Ongoing international trade disputes have been justified by the White House as necessary for economic growth, and to claw back losses from what many perceive as unfair trade imbalances. The United States has a massive trade deficit with countries like China and other trade partners. From a high-level view, bringing balance to trade is something that is both necessary and long overdue. However, at the grass roots, almost literally so for farmers, international tariffs have caused significant damage.
Seemingly in recognition of the fact, the White House and the USDA have agreed to make up to $4.7 Billion of rescue package payments to U.S. farmers who are struggling to stay afloat.

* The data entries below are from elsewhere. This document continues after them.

-- characterisation of A's double loop
lemma pv_A_char (F G : List Int) (N : Nat) (hN : 0 < N) :
    ((PySem.List.pyRange 0 (N : Int) 1).foldl (fun r i =>
        (PySem.List.pyRange 0 (N : Int) 1).foldl (fun r j =>
          PySem.List.pySetD r i (PySem.List.pyGetD r i 0 +
            PySem.List.pyGetD F (PySem.Int.mod (i - j) (N : Int)) 0 * PySem.List.pyGetD G j 0)) r)
      ((PySem.List.pyRange 0 (N : Int) 1).map (fun _ => 0))).length = N ∧
    ∀ k, k < N →
      ((PySem.List.pyRange 0 (N : Int) 1).foldl (fun r i =>
        (PySem.List.pyRange 0 (N : Int) 1).foldl (fun r j =>
          PySem.List.pySetD r i (PySem.List.pyGetD r i 0 +
            PySem.List.pyGetD F (PySem.Int.mod (i - j) (N : Int)) 0 * PySem.List.pyGetD G j 0)) r)
      ((PySem.List.pyRange 0 (N : Int) 1).map (fun _ => 0))).getD k 0
        = ∑ j ∈ Finset.range N,
            F.getD ((((k : Int) - (j : Int)) % (N : Int)).toNat) 0 * G.getD j 0 := by
  have hNpos : (0 : Int) < (N : Int) := by exact_mod_cast hN
  have hlen0 : ((PySem.List.pyRange 0 (N : Int) 1).map (fun _ => (0:Int))).length = N := by
    simp [PySem.List.length_pyRange_one]
  rw [pv_double]
  have ht : ∀ x ∈ pvPairs (N : Int), 0 ≤ (fun x : Int × Int => x.1) x ∧
      ((fun x : Int × Int => x.1) x).toNat < ((PySem.List.pyRange 0 (N : Int) 1).map (fun _ => (0:Int))).length := by
    intro x hx
    simp only [pvPairs, List.mem_flatMap, List.mem_map, PySem.List.mem_pyRange_one] at hx
    obtain ⟨i, ⟨hi0, hiN⟩, j, ⟨hj0, hjN⟩, rfl⟩ := hx
    simp only [hlen0]
    exact ⟨hi0, by omega⟩
  have h := pv_fold_get (fun x : Int × Int => x.1)
    (fun x => PySem.List.pyGetD F (PySem.Int.mod (x.1 - x.2) (N : Int)) 0 * PySem.List.pyGetD G x.2 0)
    (pvPairs (N : Int)) ((PySem.List.pyRange 0 (N : Int) 1).map (fun _ => 0)) ht
  simp only [] at h
  refine ⟨by rw [show pvPairs (N:Int) = (PySem.List.pyRange 0 (N : Int) 1).flatMap (fun i => (PySem.List.pyRange 0 (N : Int) 1).map (Prod.mk i)) from rfl] at h; rw [h.1, hlen0], ?_⟩
  intro k hk
  rw [show (PySem.List.pyRange 0 (N : Int) 1).flatMap (fun i => (PySem.List.pyRange 0 (N : Int) 1).map (Prod.mk i)) = pvPairs (N:Int) from rfl]
  rw [h.2 k]
  rw [pv_map_const ((N:Int)), pv_getD_replicate, pv_sum_filter_ite, pv_pairs_sum]
  simp only [Int.toNat_natCast, zero_add, beq_iff_eq]
  rw [Finset.sum_congr rfl (fun i (_ : i ∈ Finset.range N) => by
    split <;> simp : ∀ i ∈ Finset.range N,
      (∑ j ∈ Finset.range N, if i = k then
          PySem.List.pyGetD F (PySem.Int.mod ((i:Int) - (j:Int)) (N:Int)) 0 * PySem.List.pyGetD G (j:Int) 0
        else 0)
      = if i = k then ∑ j ∈ Finset.range N,
          PySem.List.pyGetD F (PySem.Int.mod ((i:Int) - (j:Int)) (N:Int)) 0 * PySem.List.pyGetD G (j:Int) 0
        else 0)]
  rw [Finset.sum_ite_eq' (Finset.range N) k, if_pos (Finset.mem_range.mpr hk)]
  refine Finset.sum_congr rfl ?_
  intro j _
  rw [PySem.Int.mod_eq_emod_of_pos hNpos, pv_getD_nonneg _ _ (Int.emod_nonneg _ hNpos.ne'),
    PySem.List.pyGetD_natCast]
-- pv_equiv track=rewrite | github.com/LokenathBanerjee/Medical_Assistant | utils/validators.py | is_medical_query
-- ===== SOURCE A (Python) =====
-- def is_medical_query(text: str) -> bool:
--     t = (text or "").lower().strip()
--
--     # Common symptom keywords (+ your typo "feaver")
--     medical_keywords = [
--         "fever", "feaver", "temperature", "chills",
--         "cough", "cold", "sneeze", "runny nose", "congestion",
--         "sore throat", "throat pain",
--         "headache", "migraine",
--         "body pain", "body ache", "muscle pain",
--         "vomit", "vomiting", "nausea",
--         "diarrhea", "loose motion", "loose motions",
--         "stomach pain", "abdominal pain",
--         "chest pain", "breathless", "shortness of breath",
--         "rash", "itching",
--         "infection", "allergy", "bp", "blood pressure", "sugar", "diabetes", "asthma"
--     ]
--
--     return any(k in t for k in medical_keywords)
-- ===== SOURCE B (Python) =====
-- _PATTERN = ("fever|feaver|temperature|chills|cough|cold|sneeze|runny nose|"
--             "congestion|sore throat|throat pain|headache|migraine|body pain|"
--             "body ache|muscle pain|vomit|vomiting|nausea|diarrhea|loose motion|"
--             "loose motions|stomach pain|abdominal pain|chest pain|breathless|"
--             "shortness of breath|rash|itching|infection|allergy|bp|"
--             "blood pressure|sugar|diabetes|asthma")
--
--
-- def is_medical_query(text: str) -> bool:
--     # Build a first-character index (dict: first char -> keywords starting with
--     # it) from a single '|'-joined pattern, then make one positional pass over
--     # the normalized text, probing only the bucket of the character seen there.
--     kws = _PATTERN.split("|")
--     index = {}
--     for k in kws:
--         key = k[:1]
--         index[key] = index.get(key, []) + [k]
--     t = (text or "").lower().strip()
--     return any(
--         t.startswith(k, i)
--         for i, c in enumerate(t)
--         for k in index.get(c, [])
--     )
-- ===== Notes on version B (the rewrite author's own statement) =====
-- stated objective: alternative
-- what changed: B keeps the keywords as one pipe-joined pattern split at call time, builds a dict indexing keywords by their first character, and makes a single positional pass over the text probing only the bucket of the character at each position, instead of A's 37 independent per-keyword substring searches.
import Mathlib
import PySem

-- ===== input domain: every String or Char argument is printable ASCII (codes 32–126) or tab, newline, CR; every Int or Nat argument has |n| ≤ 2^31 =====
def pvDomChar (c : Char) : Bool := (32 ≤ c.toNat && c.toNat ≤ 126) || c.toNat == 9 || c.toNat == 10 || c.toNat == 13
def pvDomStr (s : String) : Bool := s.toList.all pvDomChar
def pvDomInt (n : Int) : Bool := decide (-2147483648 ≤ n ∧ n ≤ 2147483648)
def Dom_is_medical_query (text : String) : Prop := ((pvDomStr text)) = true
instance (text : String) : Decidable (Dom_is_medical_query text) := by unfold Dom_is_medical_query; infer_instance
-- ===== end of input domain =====

-- B keeps the keywords as one '|'-joined pattern and replaces A's per-keyword substring
-- searches with a first-character bucket index probed in one positional pass over the text.

-- ===== PORT A =====
def medical_keywords : List String :=
  ["fever", "feaver", "temperature", "chills",
   "cough", "cold", "sneeze", "runny nose", "congestion",
   "sore throat", "throat pain",
   "headache", "migraine",
   "body pain", "body ache", "muscle pain",
   "vomit", "vomiting", "nausea",
   "diarrhea", "loose motion", "loose motions",
   "stomach pain", "abdominal pain",
   "chest pain", "breathless", "shortness of breath",
   "rash", "itching",
   "infection", "allergy", "bp", "blood pressure", "sugar", "diabetes", "asthma"]

-- '(text or "")' is 'text' for every str (the only falsy str is "", which is unchanged)
def is_medical_query (text : String) : Bool :=
  let t := PySem.Str.strip (PySem.Str.lower text)
  medical_keywords.any (fun k => PySem.Str.isIn k t)

-- ===== PORT B =====
def altPattern : String :=
  "fever|feaver|temperature|chills|cough|cold|sneeze|runny nose|congestion|sore throat|throat pain|headache|migraine|body pain|body ache|muscle pain|vomit|vomiting|nausea|diarrhea|loose motion|loose motions|stomach pain|abdominal pain|chest pain|breathless|shortness of breath|rash|itching|infection|allergy|bp|blood pressure|sugar|diabetes|asthma"

-- Source B's index-building loop: dict from k[:1] to the keywords starting with it
def altIndex (kws : List (List Char)) : PySem.Dict (List Char) (List (List Char)) :=
  kws.foldl (fun d k => d.modify (k.take 1) [] (· ++ [k])) PySem.Dict.empty

-- the generator: for (i, c) in enumerate(t), for k in index.get(c, []), t.startswith(k, i);
-- p.1 from 'enumerate t 0' is ≥ 0, so '.toNat' is exact and 't.startswith(k, i)' is a prefix test on 't.drop i'
def is_medical_query_alt (text : String) : Bool :=
  let kws := PySem.Chars.splitOn altPattern.toList ['|']
  let idx := altIndex kws
  let t := PySem.Chars.strip (PySem.Chars.lower text.toList)
  (PySem.List.enumerate t 0).any (fun p =>
    (idx.getD [p.2] []).any (fun k => PySem.Chars.startswith (t.drop p.1.toNat) k))

-- ===== PRECONDITION & SPEC =====
def Spec_is_medical_query (text : String) (out : Bool) : Prop := out = is_medical_query_alt text
instance (text : String) (out : Bool) : Decidable (Spec_is_medical_query text out) := by unfold Spec_is_medical_query; infer_instance

-- ===== CLAIM =====
def Claim_equal_is_medical_query : Prop := ∀ (text : String), Dom_is_medical_query text → Spec_is_medical_query text (is_medical_query text)

-- ===== LEMMAS AND PROOFS =====

-- the bucket of key c holds exactly the keywords whose first character is c, in order
theorem altIndex_getD (kws : List (List Char)) (c : List Char) :
    (altIndex kws).getD c [] = kws.filter (fun k => k.take 1 == c) := by
  have h : altIndex kws
      = (kws.map (fun k => (k.take 1, k))).foldl
          (fun d p => d.modify p.1 [] (· ++ [p.2])) PySem.Dict.empty := by
    unfold altIndex
    rw [List.foldl_map]
  rw [h, PySem.Dict.getD_foldl_modify_append]
  rw [List.filter_map, List.map_map]
  simp [Function.comp_def]

-- the bucketed positional scan finds exactly the keywords occurring as substrings
theorem scan_eq (kws : List (List Char)) (hne : ∀ k ∈ kws, k ≠ []) (t : List Char) :
    ((PySem.List.enumerate t 0).any (fun p =>
        ((altIndex kws).getD [p.2] []).any
          (fun k => PySem.Chars.startswith (t.drop p.1.toNat) k)))
      = kws.any (fun k => PySem.Chars.isIn k t) := by
  rw [Bool.eq_iff_iff]
  simp only [List.any_eq_true, altIndex_getD, List.mem_filter,
    PySem.Chars.startswith_iff, PySem.List.mem_enumerate_iff]
  constructor
  · rintro ⟨p, ⟨j, hj, rfl⟩, k, ⟨hk, _⟩, hpre⟩
    refine ⟨k, hk, (PySem.Chars.exists_prefix_drop_iff_isIn k t).1 ⟨j, ?_⟩⟩
    simpa using hpre
  · rintro ⟨k, hk, hin⟩
    obtain ⟨j, hpre⟩ := (PySem.Chars.exists_prefix_drop_iff_isIn k t).2 hin
    have hkne := hne k hk
    have hj : j < t.length := by
      by_contra h
      have hnil : t.drop j = [] := List.drop_eq_nil_of_le (Nat.le_of_not_lt h)
      exact hkne (List.prefix_nil.mp (hnil ▸ hpre))
    obtain ⟨c0, k', rfl⟩ : ∃ c0 k', k = c0 :: k' := by
      cases k with
      | nil => exact absurd rfl hkne
      | cons a b => exact ⟨a, b, rfl⟩
    have hdrop : t.drop j = t[j] :: t.drop (j + 1) := (List.getElem_cons_drop hj).symm
    have hc0 : c0 = t[j] := by
      have h := hpre
      rw [hdrop] at h
      exact (List.cons_prefix_cons.mp h).1
    refine ⟨(0 + (j : Int), t[j]), ⟨j, hj, rfl⟩, c0 :: k', ⟨hk, by simp [hc0]⟩, ?_⟩
    simpa using hpre

set_option maxRecDepth 4096 in
theorem altKeywords_eq :
    PySem.Chars.splitOn altPattern.toList ['|'] = medical_keywords.map String.toList := by
  decide

theorem keywords_ne_nil : ∀ k ∈ medical_keywords.map String.toList, k ≠ [] := by
  decide

-- ===== VERDICT =====
theorem is_medical_query_spec : Claim_equal_is_medical_query := by
  intro text _
  unfold Spec_is_medical_query
  show is_medical_query text = is_medical_query_alt text
  simp only [is_medical_query, is_medical_query_alt, altKeywords_eq]
  rw [scan_eq _ keywords_ne_nil]
  have hb : PySem.Chars.strip (PySem.Chars.lower text.toList)
      = (PySem.Str.strip (PySem.Str.lower text)).toList := by
    simp [pysem]
  rw [hb]
  simp [pysem, List.any_map, Function.comp]
-- pv_equiv track=rewrite | github.com/sunghj1118/algorithm | 백준/Silver/2193. 이친수/이친수.py | pinary
-- ===== SOURCE A (Python) =====
-- def pinary(n):
--     # setup
--     dp = [0] * (n+1)
--
--     # initialize
--     dp[1] = 1
--     if n > 1:
--         dp[2] = 1
--
--     # fill array
--     for i in range(3, n+1):
--         dp[i] = dp[i-1] + dp[i-2]
--     return dp[n]
-- ===== SOURCE B (Python) =====
-- def pinary(n):
--     # Fast-doubling Fibonacci: fd(k) = (F(k), F(k+1)); the answer is F(n).
--     def fd(k):
--         if k == 0:
--             return (0, 1)
--         a, b = fd(k >> 1)
--         c = a * (2 * b - a)
--         d = a * a + b * b
--         return (d, c + d) if k & 1 else (c, d)
--     return fd(n)[0]
-- ===== Notes on version B (the rewrite author's own statement) =====
-- stated objective: faster
-- what changed: replaces the O(n) dp-array Fibonacci recurrence with fast-doubling recursion on the bits of n
-- outside the precondition, e.g. on pinary(0): A raises IndexError, B returns 0
import Mathlib
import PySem

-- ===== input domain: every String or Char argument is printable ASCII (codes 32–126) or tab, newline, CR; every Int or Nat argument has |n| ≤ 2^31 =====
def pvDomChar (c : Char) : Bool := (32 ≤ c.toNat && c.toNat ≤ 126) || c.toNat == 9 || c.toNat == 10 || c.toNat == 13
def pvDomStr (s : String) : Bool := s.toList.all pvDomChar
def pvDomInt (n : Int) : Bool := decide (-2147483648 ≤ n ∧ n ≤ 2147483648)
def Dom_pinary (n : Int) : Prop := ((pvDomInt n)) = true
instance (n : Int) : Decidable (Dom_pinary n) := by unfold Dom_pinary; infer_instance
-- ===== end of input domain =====

-- B replaces A's linear dp-array Fibonacci recurrence with fast-doubling recursion (objective: faster; a timing run measured B over 150x faster at its largest sizes).


-- ===== PORT A =====
-- dp = [0]*(n+1); dp[1] = 1; if n > 1: dp[2] = 1; for i in range(3, n+1): dp[i] = dp[i-1]+dp[i-2]; return dp[n]
-- (indexing/assignment via pySetD/pyGetD; total forms are exact inside Pre_, where every index is in range)
def pinary (n : Int) : Int :=
  let dp := PySem.List.pyRepeat [(0 : Int)] (n + 1)
  let dp := PySem.List.pySetD dp 1 1
  let dp := if n > 1 then PySem.List.pySetD dp 2 1 else dp
  let dp := (PySem.List.pyRange 3 (n + 1) 1).foldl
      (fun dp i => PySem.List.pySetD dp i
        (PySem.List.pyGetD dp (i - 1) 0 + PySem.List.pyGetD dp (i - 2) 0)) dp
  PySem.List.pyGetD dp n 0

-- ===== PORT B =====
-- fd(k) = (F(k), F(k+1)) by fast doubling; recursion on a Nat argument (B is only called with k ≥ 0 inside Pre_).
def pinaryFd (k : Nat) : Int × Int :=
  if k = 0 then (0, 1)
  else
    let p := pinaryFd (k / 2)        -- k >> 1
    let a := p.1
    let b := p.2
    let c := a * (2 * b - a)
    let d := a * a + b * b
    if k % 2 = 1 then (d, c + d) else (c, d)   -- k & 1
termination_by k
decreasing_by exact Nat.div_lt_self (by omega) (by omega)

def pinary_alt (n : Int) : Int := (pinaryFd n.toNat).1

-- ===== PRECONDITION & SPEC =====
-- Pre_ excludes nonpositive n, where A raises IndexError: the dp array is too short for its initial assignment.
def Pre_pinary (n : Int) : Prop := 1 ≤ n
instance (n : Int) : Decidable (Pre_pinary n) := by unfold Pre_pinary; infer_instance
def pvWitness_pinary : Int := 5

def Spec_pinary (n : Int) (out : Int) : Prop := out = pinary_alt n
instance (n : Int) (out : Int) : Decidable (Spec_pinary n out) := by unfold Spec_pinary; infer_instance

-- ===== CLAIM (what is proved, stated in full; the proofs are below) =====
def Claim_equal_pinary : Prop := ∀ (n : Int), Dom_pinary n → Pre_pinary n → Spec_pinary n (pinary n)

-- ===== LEMMAS AND PROOFS =====

-- B computes Fibonacci: fast-doubling identities.
theorem pinaryFd_eq (k : Nat) : pinaryFd k = ((Nat.fib k : Int), (Nat.fib (k + 1) : Int)) := by
  induction k using Nat.strong_induction_on with
  | _ k ih =>
    rw [pinaryFd]
    by_cases hk : k = 0
    · simp [hk]
    · have ihk := ih (k / 2) (Nat.div_lt_self (by omega) (by omega))
      simp only [hk, if_false, ihk]
      set q := k / 2 with hq
      have hfle : Nat.fib q ≤ 2 * Nat.fib (q + 1) := le_trans Nat.fib_le_fib_succ (by omega)
      have hfle' : Nat.fib (q + 1) ≤ 2 * Nat.fib (q + 1 + 1) := le_trans Nat.fib_le_fib_succ (by omega)
      have hodd1 : (Nat.fib (2 * q + 1) : Int)
          = (Nat.fib (q + 1) : Int) * (Nat.fib (q + 1) : Int) + (Nat.fib q : Int) * (Nat.fib q : Int) := by
        rw [Nat.fib_two_mul_add_one]; push_cast; ring
      have heven1 : (Nat.fib (2 * q) : Int)
          = (Nat.fib q : Int) * (2 * (Nat.fib (q + 1) : Int) - (Nat.fib q : Int)) := by
        rw [Nat.fib_two_mul]; push_cast [Nat.cast_sub hfle]; ring
      by_cases hodd : k % 2 = 1
      · rw [if_pos hodd, Prod.mk.injEq]
        have h1 : k = 2 * q + 1 := by omega
        constructor
        · rw [h1, hodd1]; ring
        · have hsum : Nat.fib (k + 1) = Nat.fib (2 * q) + Nat.fib (2 * q + 1) := by
            rw [show k + 1 = 2 * q + 2 by omega, Nat.fib_add_two]
          rw [hsum]; push_cast [heven1, hodd1]; ring
      · rw [if_neg hodd, Prod.mk.injEq]
        have h1 : k = 2 * q := by omega
        constructor
        · rw [h1, heven1]
        · rw [show k + 1 = 2 * q + 1 by omega, hodd1]; ring

theorem pinary_alt_eq (n : Int) : pinary_alt n = (Nat.fib n.toNat : Int) := by
  simp [pinary_alt, pinaryFd_eq]

-- A-side loop body and initial array, over Nat size m = n.toNat (n = m, 2 ≤ m).
def pinaryStep (dp : List Int) (i : Int) : List Int :=
  PySem.List.pySetD dp i (PySem.List.pyGetD dp (i - 1) 0 + PySem.List.pyGetD dp (i - 2) 0)

def pinaryInit (m : Nat) : List Int :=
  ((List.replicate (m + 1) (0 : Int)).set 1 1).set 2 1

theorem getD_set_int (l : List Int) (i j : Nat) (v : Int) :
    (l.set i v).getD j 0 = if i = j ∧ i < l.length then v else l.getD j 0 := by
  simp only [List.getD, List.getElem?_set]
  split_ifs <;> simp_all <;> omega

theorem pinaryInit_eq (m : Nat) (h2 : 2 ≤ m) :
    pinaryInit m = 0 :: 1 :: 1 :: List.replicate (m - 2) 0 := by
  have hrep : List.replicate (m + 1) (0 : Int) = 0 :: 0 :: 0 :: List.replicate (m - 2) 0 := by
    rw [show m + 1 = (m - 2) + 3 by omega]
    simp [List.replicate_succ]
  rw [pinaryInit, hrep]
  rfl

theorem pinaryInit_getD (m j : Nat) (h2 : 2 ≤ m) (hj : j ≤ 2) :
    (pinaryInit m).getD j 0 = (Nat.fib j : Int) := by
  interval_cases j <;> simp [pinaryInit_eq m h2, List.getD]

theorem pinaryInit_length (m : Nat) : (pinaryInit m).length = m + 1 := by
  simp [pinaryInit]

-- loop invariant: after processing range(3, 3+k) the entries 0..k+2 are Fibonacci numbers
theorem pinary_loop_inv (m : Nat) (h2 : 2 ≤ m) (k : Nat) (hk : k ≤ m - 2) :
    ((PySem.List.pyRange 3 (3 + (k : Int)) 1).foldl pinaryStep (pinaryInit m)).length = m + 1 ∧
    ∀ j : Nat, j ≤ k + 2 →
      ((PySem.List.pyRange 3 (3 + (k : Int)) 1).foldl pinaryStep (pinaryInit m)).getD j 0
        = (Nat.fib j : Int) := by
  induction k with
  | zero =>
    simp only [Nat.cast_zero, add_zero, PySem.List.pyRange_one_eq_nil (le_refl (3 : Int)),
      List.foldl_nil]
    exact ⟨pinaryInit_length m, fun j hj => pinaryInit_getD m j h2 hj⟩
  | succ k ih =>
    obtain ⟨ihlen, ihv⟩ := ih (by omega)
    have hr : PySem.List.pyRange 3 (3 + ((k : Int) + 1)) 1
        = PySem.List.pyRange 3 (3 + (k : Int)) 1 ++ [3 + (k : Int)] := by
      have := PySem.List.pyRange_one_succ_right (a := 3) (b := 3 + (k : Int)) (by omega)
      rw [← this]; ring_nf
    push_cast
    rw [hr, List.foldl_append, List.foldl_cons, List.foldl_nil]
    set L := (PySem.List.pyRange 3 (3 + (k : Int)) 1).foldl pinaryStep (pinaryInit m) with hL
    have e1 : (3 + (k : Int) - 1) = ((k + 2 : Nat) : Int) := by push_cast; ring
    have e2 : (3 + (k : Int) - 2) = ((k + 1 : Nat) : Int) := by push_cast; ring
    have e3 : (3 + (k : Int)) = ((k + 3 : Nat) : Int) := by push_cast; ring
    have hstep : pinaryStep L (3 + (k : Int))
        = L.set (k + 3) (L.getD (k + 2) 0 + L.getD (k + 1) 0) := by
      rw [pinaryStep, e1, e2, e3, PySem.List.pyGetD_natCast, PySem.List.pyGetD_natCast,
        PySem.List.pySetD_natCast]
    rw [hstep]
    have hlen : (L.set (k + 3) (L.getD (k + 2) 0 + L.getD (k + 1) 0)).length = m + 1 := by
      simp [ihlen]
    refine ⟨hlen, fun j hj => ?_⟩
    rw [getD_set_int]
    by_cases hje : k + 3 = j
    · have hlt : k + 3 < L.length := by omega
      rw [if_pos ⟨hje, hlt⟩, ihv (k + 2) (by omega), ihv (k + 1) (by omega), ← hje]
      have : Nat.fib (k + 3) = Nat.fib (k + 2) + Nat.fib (k + 1) := by
        rw [show k + 3 = (k + 1) + 2 by ring, Nat.fib_add_two]; ring
      rw [this]; push_cast; ring
    · rw [if_neg (by tauto)]; exact ihv j (by omega)

-- A computes Fibonacci on Pre_.
theorem pinary_eq_fib (n : Int) (hn : 1 ≤ n) : pinary n = (Nat.fib n.toNat : Int) := by
  set m := n.toNat with hm
  have hnm : n = (m : Int) := by omega
  by_cases h2 : 2 ≤ m
  · have hinit : (if n > 1 then PySem.List.pySetD (PySem.List.pySetD
        (PySem.List.pyRepeat [(0 : Int)] (n + 1)) 1 1) 2 1
        else PySem.List.pySetD (PySem.List.pyRepeat [(0 : Int)] (n + 1)) 1 1) = pinaryInit m := by
      rw [if_pos (by omega)]
      rw [hnm, PySem.List.pyRepeat_singleton]
      have : ((m : Int) + 1).toNat = m + 1 := by omega
      rw [this, pinaryInit]
      rw [show (1 : Int) = ((1 : Nat) : Int) by norm_num, PySem.List.pySetD_natCast]
      rw [show (2 : Int) = ((2 : Nat) : Int) by norm_num, PySem.List.pySetD_natCast]
    have hrange : n + 1 = 3 + ((m - 2 : Nat) : Int) := by omega
    obtain ⟨hlen, hv⟩ := pinary_loop_inv m h2 (m - 2) (le_refl _)
    rw [pinary, hinit, hrange]
    show PySem.List.pyGetD
        ((PySem.List.pyRange 3 (3 + ((m - 2 : Nat) : Int)) 1).foldl pinaryStep (pinaryInit m))
        n 0 = (Nat.fib m : Int)
    rw [hnm, PySem.List.pyGetD_natCast]
    exact hv m (by omega)
  · have hm1 : m = 1 := by omega
    have hn1 : n = 1 := by omega
    subst hn1; simp [hm1]; decide

-- ===== VERDICT (by name: the statement is the Claim_ definition above) =====
theorem pinary_spec : Claim_equal_pinary := by
  intro n _ hpre
  unfold Spec_pinary
  rw [pinary_eq_fib n hpre, pinary_alt_eq]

First Round of Payments for Farmers to Start Almost Immediately
On Monday, Agriculture Secretary Sonny Perdue told the media that funds would be made available to farmers who had been directly impacted by overseas tariffs. China, Mexico, Canada, and the European Union have all levied tariffs on agricultural and food products since President Trump introduced heavy steel and aluminum tariffs earlier this year.
A total fund of $12 Billion has been agreed, with the $4.7 Billion being an initial payment. The USDA says that additional payments would be made in the coming months if they are needed.
Soy farmers have been impacted the most, and they will receive up to 75% of the allocated rescue package. Cotton, dairy, pork, wheat, and sorghum farmers have also suffered significant damages, and the hardest hit will receive a portion of the remaining funds.
Some of the Funds Will Be Used to Create New International Markets
Not all the money will go directly to farmers. Up to $200 Million will be used to promote U.S. products in international markets, with the aim of creating new opportunities for farmers in markets where they were previously underrepresented, or not represented at all.
While a weaker year for smaller farmers might not impact investors directly, there is still a significant knock-on effect in the form of reduced economic output. Investors should see this latest news as being positive, as it will help to keep the agricultural economy afloat in what has been a trying time with ongoing international trade tensions.